Sheldon also owned another property, adjacent to the main home, that was dubbed The Playhouse. That 3,800-square-foot home, located at 467 West Via Lola, had — or maybe still has, depending on its new owners’ tastes — a putting green, as well as an indoor pool enclosed by custom-designed glass.

This property, used by Sheldon as a guest house, was built in 1948, according to an earlier listing, and was once owned by Winthrop Rockefeller, scion of Manhattan-based financial and real estate mogul John D. Rockefeller and a one-time governor of Arkansas in his own right.

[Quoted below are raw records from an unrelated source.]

-- pv_equiv track=rewrite | github.com/Shirhussain/Algorithm_by_shir | recursion/deepDive/football_score.py | number_of_ways_memo
-- ===== SOURCE A (Python) =====
-- def number_of_ways_memo(n, memo={}):
--     if n == 0:
--         return 1
--     if n < 0:
--         return 0
--     if n in memo:
--         return memo[n]
--
--     memo[n] = number_of_ways_memo(n-7, memo) + number_of_ways_memo(n-3, memo)
--     return memo[n]
-- ===== SOURCE B (Python) =====
-- def number_of_ways_memo(n, memo={}):
--     # Bottom-up DP table replacing A's top-down memoized recursion.
--     # Consults the caller's memo (as A does) but does not mutate it.
--     if n < 0:
--         return 0
--     if n == 0:
--         return 1
--     if n in memo:
--         return memo[n]
--     dp = [1]
--     for i in range(1, n + 1):
--         if i in memo:
--             dp.append(memo[i])
--         else:
--             dp.append((dp[i - 3] if i >= 3 else 0) + (dp[i - 7] if i >= 7 else 0))
--     return dp[n]
-- ===== Notes on version B (the rewrite author's own statement) =====
-- stated objective: alternative
-- what changed: Top-down memoized recursion replaced by an explicit bottom-up dp table filled for i = 1..n (reading caller-supplied memo entries, never mutating the memo); A mutates the passed memo in place, B does not (return values agree).
-- outside the precondition, e.g. on number_of_ways_memo(6200, {6193: 0, 6197: 0}): A returns 0, B returns 0
import Mathlib
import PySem

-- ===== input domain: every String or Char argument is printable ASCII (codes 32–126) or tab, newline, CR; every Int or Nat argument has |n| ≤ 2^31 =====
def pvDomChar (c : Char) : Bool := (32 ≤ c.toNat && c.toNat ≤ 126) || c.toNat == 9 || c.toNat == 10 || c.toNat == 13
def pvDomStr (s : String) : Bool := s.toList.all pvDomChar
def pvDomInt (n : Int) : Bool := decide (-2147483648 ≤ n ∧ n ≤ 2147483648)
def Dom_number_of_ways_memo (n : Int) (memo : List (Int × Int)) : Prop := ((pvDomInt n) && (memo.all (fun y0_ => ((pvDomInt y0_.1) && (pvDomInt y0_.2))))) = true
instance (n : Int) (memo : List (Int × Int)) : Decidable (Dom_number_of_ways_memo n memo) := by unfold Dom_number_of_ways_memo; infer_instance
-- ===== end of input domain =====

-- B replaces A's top-down memoized recursion by a bottom-up dp table; return values agree (A additionally mutates the caller's memo, B does not).

-- ===== PORT A =====
-- Transliteration of A: the evolving memo dict is threaded as state; the result is (value, memo).
def pvGoA (n : Int) (m : PySem.Dict Int Int) : Int × PySem.Dict Int Int :=
  if n = 0 then (1, m)
  else if n < 0 then (0, m)
  else
    match m.get? n with
    | some v => (v, m)
    | none =>
      let p7 := pvGoA (n - 7) m
      let p3 := pvGoA (n - 3) p7.2
      let m' := p3.2.insert n (p7.1 + p3.1)
      (m'.getD n 0, m')        -- `return memo[n]` right after `memo[n] = …`
termination_by n.toNat
decreasing_by all_goals omega

def number_of_ways_memo (n : Int) (memo : List (Int × Int)) : Int :=
  (pvGoA n (PySem.Dict.mk memo)).1

-- ===== PORT B =====
-- the dp-filling loop of Source B (dp starts as [1]; one append per i in range(1, n+1))
def pvLoopBdef (d : PySem.Dict Int Int) (n : Int) : List Int :=
  (PySem.List.pyRange 1 (n + 1) 1).foldl
    (fun dp i =>
      match d.get? i with
      | some v => dp ++ [v]
      | none => dp ++ [(if 3 ≤ i then PySem.List.pyGetD dp (i - 3) 0 else 0) +
                       (if 7 ≤ i then PySem.List.pyGetD dp (i - 7) 0 else 0)]) [1]

def number_of_ways_memo_alt (n : Int) (memo : List (Int × Int)) : Int :=
  if n < 0 then 0
  else if n = 0 then 1
  else
    match (PySem.Dict.mk memo).get? n with
    | some v => v
    | none => PySem.List.pyGetD (pvLoopBdef (PySem.Dict.mk memo) n) n 0

-- ===== PRECONDITION & SPEC =====
-- Pre_ excludes large n whose memo has no entry for n itself: there A's recursion descends
-- roughly n/7 stack frames along the n → n-7 chain and exceeds CPython's recursion limit,
-- raising RecursionError (observed from n ≈ 7000 with the default limit); when memo already
-- holds n, A answers from the dict without recursing, so those inputs stay inside Pre_.
def Pre_number_of_ways_memo (n : Int) (memo : List (Int × Int)) : Prop :=
  n ≤ 6000 ∨ ∃ p ∈ memo, p.1 = n
instance (n : Int) (memo : List (Int × Int)) : Decidable (Pre_number_of_ways_memo n memo) := by unfold Pre_number_of_ways_memo; infer_instance
def pvWitness_number_of_ways_memo : Int × (List (Int × Int)) := (10, [(3, 2)])
def Spec_number_of_ways_memo (n : Int) (memo : List (Int × Int)) (out : Int) : Prop := out = number_of_ways_memo_alt n memo
instance (n : Int) (memo : List (Int × Int)) (out : Int) : Decidable (Spec_number_of_ways_memo n memo out) := by unfold Spec_number_of_ways_memo; infer_instance

-- ===== CLAIM (what is proved, stated in full; the proofs are below) =====
def Claim_equal_number_of_ways_memo : Prop := ∀ (n : Int) (memo : List (Int × Int)), Dom_number_of_ways_memo n memo → Pre_number_of_ways_memo n memo → Spec_number_of_ways_memo n memo (number_of_ways_memo n memo)

-- ===== LEMMAS AND PROOFS =====

-- The common mathematical value: what A computes over the INITIAL memo d.
def pvG (d : PySem.Dict Int Int) (n : Int) : Int :=
  if n = 0 then 1
  else if n < 0 then 0
  else
    match d.get? n with
    | some v => v
    | none => pvG d (n - 7) + pvG d (n - 3)
termination_by n.toNat
decreasing_by all_goals omega

-- Invariant of the evolving memo m relative to the initial memo d.
def pvInv (d m : PySem.Dict Int Int) : Prop :=
  ∀ k v, (d.get? k = some v → m.get? k = some v) ∧
         (0 < k → m.get? k = some v → v = pvG d k)

lemma pvInv_init (d : PySem.Dict Int Int) : pvInv d d := by
  intro k v
  refine ⟨fun h => h, fun hk hv => ?_⟩
  rw [pvG]
  simp [show ¬ k = 0 by omega, show ¬ k < 0 by omega, hv]

lemma pvG_eq_of_get (d : PySem.Dict Int Int) (k v : Int) (hk : 0 < k)
    (h : d.get? k = some v) : pvG d k = v := by
  rw [pvG]
  simp [show ¬ k = 0 by omega, show ¬ k < 0 by omega, h]

lemma pvG_rec (d : PySem.Dict Int Int) (k : Int) (hk : 0 < k)
    (hd : d.get? k = none) : pvG d k = pvG d (k - 7) + pvG d (k - 3) := by
  rw [pvG]
  simp [show ¬ k = 0 by omega, show ¬ k < 0 by omega, hd]

lemma pvGoA_spec (d : PySem.Dict Int Int) :
    ∀ (N : Nat) (n : Int) (m : PySem.Dict Int Int), n.toNat ≤ N → pvInv d m →
      (pvGoA n m).1 = pvG d n ∧ pvInv d (pvGoA n m).2 := by
  intro N
  induction N with
  | zero =>
    intro n m hn hinv
    rw [pvGoA, pvG]
    rcases lt_trichotomy n 0 with h | h | h
    · simp [show ¬ n = 0 by omega, h, hinv]
    · simp [h, hinv]
    · omega
  | succ N ih =>
    intro n m hn hinv
    rw [pvGoA, pvG]
    by_cases h0 : n = 0
    · simp [h0, hinv]
    by_cases hneg : n < 0
    · simp [h0, hneg, hinv]
    simp only [h0, hneg, if_false]
    cases hm : m.get? n with
    | some v =>
      have hd : v = pvG d n := (hinv n v).2 (by omega) hm
      rw [pvG] at hd
      simp only [h0, hneg, if_false] at hd
      simp [hd, hinv]
    | none =>
      have hd : d.get? n = none := by
        cases hdn : d.get? n with
        | none => rfl
        | some w => have := (hinv n w).1 hdn; rw [hm] at this; cases this
      simp only [hd]
      obtain ⟨h7v, h7i⟩ := ih (n - 7) m (by omega) hinv
      obtain ⟨h3v, h3i⟩ := ih (n - 3) (pvGoA (n - 7) m).2 (by omega) h7i
      set m2 := (pvGoA (n - 3) (pvGoA (n - 7) m).2).2 with hm2
      have hval : (pvGoA (n - 7) m).1 + (pvGoA (n - 3) (pvGoA (n - 7) m).2).1
          = pvG d (n - 7) + pvG d (n - 3) := by rw [h7v, h3v]
      constructor
      · simp only [PySem.Dict.getD_eq_get?_getD, PySem.Dict.get?_insert_self]
        simpa using hval
      · intro k v
        constructor
        · intro hdk
          have hkne : k ≠ n := by intro h; rw [h, hd] at hdk; cases hdk
          rw [PySem.Dict.get?_insert_of_ne _ _ hkne]
          exact (h3i k v).1 hdk
        · intro hk hmk
          by_cases hkn : k = n
          · subst hkn
            rw [PySem.Dict.get?_insert_self] at hmk
            have : v = pvG d (k - 7) + pvG d (k - 3) := by
              injection hmk with h; rw [← h, hval]
            rw [this, (pvG_rec d k (by omega) hd)]
          · rw [PySem.Dict.get?_insert_of_ne _ _ hkn] at hmk
            exact (h3i k v).2 hk hmk

lemma portA_eq_pvG (n : Int) (memo : List (Int × Int)) :
    number_of_ways_memo n memo = pvG (PySem.Dict.mk memo) n := by
  exact (pvGoA_spec (PySem.Dict.mk memo) n.toNat n (PySem.Dict.mk memo) le_rfl
    (pvInv_init _)).1

-- B's loop in closed form: the dp list is the table of pvG on 0..j.
lemma pvLoopB (d : PySem.Dict Int Int) :
    ∀ (j : Nat), pvLoopBdef d (j : Int)
      = (List.range (j + 1)).map (fun t : Nat => pvG d (t : Int)) := by
  intro j
  induction j with
  | zero =>
    unfold pvLoopBdef
    simp only [Nat.cast_zero]
    rw [PySem.List.pyRange_one_eq_nil (by omega)]
    have h0 : pvG d 0 = 1 := by rw [pvG]; simp
    simp [List.range_succ, h0]
  | succ j ih =>
    unfold pvLoopBdef at ih ⊢
    have hc : ((j + 1 : Nat) : Int) + 1 = ((j : Int) + 1) + 1 := by push_cast; ring
    have hsplit : PySem.List.pyRange 1 (((j : Int) + 1) + 1) 1
        = PySem.List.pyRange 1 ((j : Int) + 1) 1 ++ [(j : Int) + 1] := by
      exact_mod_cast PySem.List.pyRange_one_succ_right (a := 1) (b := (j : Int) + 1) (by omega)
    rw [hc, hsplit, List.foldl_append, ih]
    have hlen : ((List.range (j + 1)).map (fun t : Nat => pvG d (t : Int))).length = j + 1 := by
      simp
    have hget : ∀ (t : Nat), t < j + 1 →
        PySem.List.pyGetD ((List.range (j + 1)).map (fun t : Nat => pvG d (t : Int))) (t : Int) 0
          = pvG d (t : Int) := by
      intro t ht
      rw [PySem.List.pyGetD_eq_getElem _ _ (by omega) (by simp only [hlen]; push_cast; omega)]
      simp
    have hrange : List.range (j + 1 + 1) = List.range (j + 1) ++ [j + 1] := by
      simp [List.range_succ]
    rw [hrange, List.map_append]
    simp only [List.foldl_cons, List.foldl_nil, List.map_cons, List.map_nil]
    cases hdk : d.get? ((j : Int) + 1) with
    | some v =>
      simp only [hdk]
      have : pvG d (((j + 1 : Nat) : Int)) = v := by
        rw [pvG_eq_of_get d _ v (by omega) (by push_cast; exact hdk)]
      rw [this]
    | none =>
      simp only [hdk]
      congr 1
      have hrec : pvG d (((j + 1 : Nat) : Int))
          = pvG d ((j : Int) + 1 - 7) + pvG d ((j : Int) + 1 - 3) := by
        have := pvG_rec d ((j : Int) + 1) (by omega) hdk
        push_cast
        exact this
      rw [hrec]
      by_cases h3 : 3 ≤ (j : Int) + 1
      · by_cases h7 : 7 ≤ (j : Int) + 1
        · have e3 : ((j : Int) + 1) - 3 = ((j - 2 : Nat) : Int) := by omega
          have e7 : ((j : Int) + 1) - 7 = ((j - 6 : Nat) : Int) := by omega
          rw [if_pos h3, if_pos h7, e3, e7, hget _ (by omega), hget _ (by omega),
            ← e3, ← e7]
          rw [Int.add_comm]
        · have e3 : ((j : Int) + 1) - 3 = ((j - 2 : Nat) : Int) := by omega
          have g7 : pvG d (((j : Int) + 1) - 7) = 0 := by
            rw [pvG]; simp [show ¬ ((j : Int) + 1) - 7 = 0 by omega,
              show ((j : Int) + 1) - 7 < 0 by omega]
          rw [if_pos h3, if_neg h7, e3, hget _ (by omega), ← e3, g7]
          rw [Int.add_comm]
      · have h7 : ¬ 7 ≤ (j : Int) + 1 := by omega
        have g3 : pvG d (((j : Int) + 1) - 3) = 0 := by
          rw [pvG]; simp [show ¬ ((j : Int) + 1) - 3 = 0 by omega,
            show ((j : Int) + 1) - 3 < 0 by omega]
        have g7 : pvG d (((j : Int) + 1) - 7) = 0 := by
          rw [pvG]; simp [show ¬ ((j : Int) + 1) - 7 = 0 by omega,
            show ((j : Int) + 1) - 7 < 0 by omega]
        rw [if_neg h3, if_neg h7, g3, g7]

lemma portB_eq_pvG (n : Int) (memo : List (Int × Int)) :
    number_of_ways_memo_alt n memo = pvG (PySem.Dict.mk memo) n := by
  unfold number_of_ways_memo_alt
  by_cases hneg : n < 0
  · rw [if_pos hneg, pvG]
    simp [show ¬ n = 0 by omega, hneg]
  by_cases h0 : n = 0
  · rw [if_neg hneg, if_pos h0, pvG]; simp [h0]
  rw [if_neg hneg, if_neg h0]
  cases hdk : (PySem.Dict.mk memo).get? n with
  | some v => exact (pvG_eq_of_get _ n v (by omega) hdk).symm
  | none =>
    have hn : n = ((n.toNat : Nat) : Int) := by omega
    rw [hn, pvLoopB (PySem.Dict.mk memo) n.toNat]
    have hlen : ((List.range (n.toNat + 1)).map
        (fun t : Nat => pvG (PySem.Dict.mk memo) (t : Int))).length = n.toNat + 1 := by simp
    rw [PySem.List.pyGetD_eq_getElem _ _ (by omega) (by simp only [hlen]; push_cast; omega)]
    simp

-- ===== VERDICT (by name: the statement is the Claim_ definition above) =====
theorem number_of_ways_memo_spec : Claim_equal_number_of_ways_memo := by
  intro n memo _ _
  unfold Spec_number_of_ways_memo
  rw [portA_eq_pvG, portB_eq_pvG]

Sheldon bought it in 1992 for $775,000; it’s now owned by an entity tied to the Las Vegas area, which bought it for $2.6 million in 2013.

Sheldon died in 2007 after a long, varied and successful career. He won a Tony Award for a Broadway musical and had major hits on television, including “I Dream of Jeannie,” which he created, wrote and produced; in mid-life, he also began writing somewhat low-brow but hugely popular novels at a fiendish pace, and went on to become at one point the most widely translated author in the world. But while Shelton’s novels were often characterized by dashing adventurism and sex — one New York Times Book Review piece described “a pastoral coed nude rubdown with dry leaves” — by his own telling the writer’s life, even in his magnificent Palm Springs compound, was more pedestrian.

“About my sex life,” he once remarked, as quoted by his New York Times obituary. “It’s one page long.”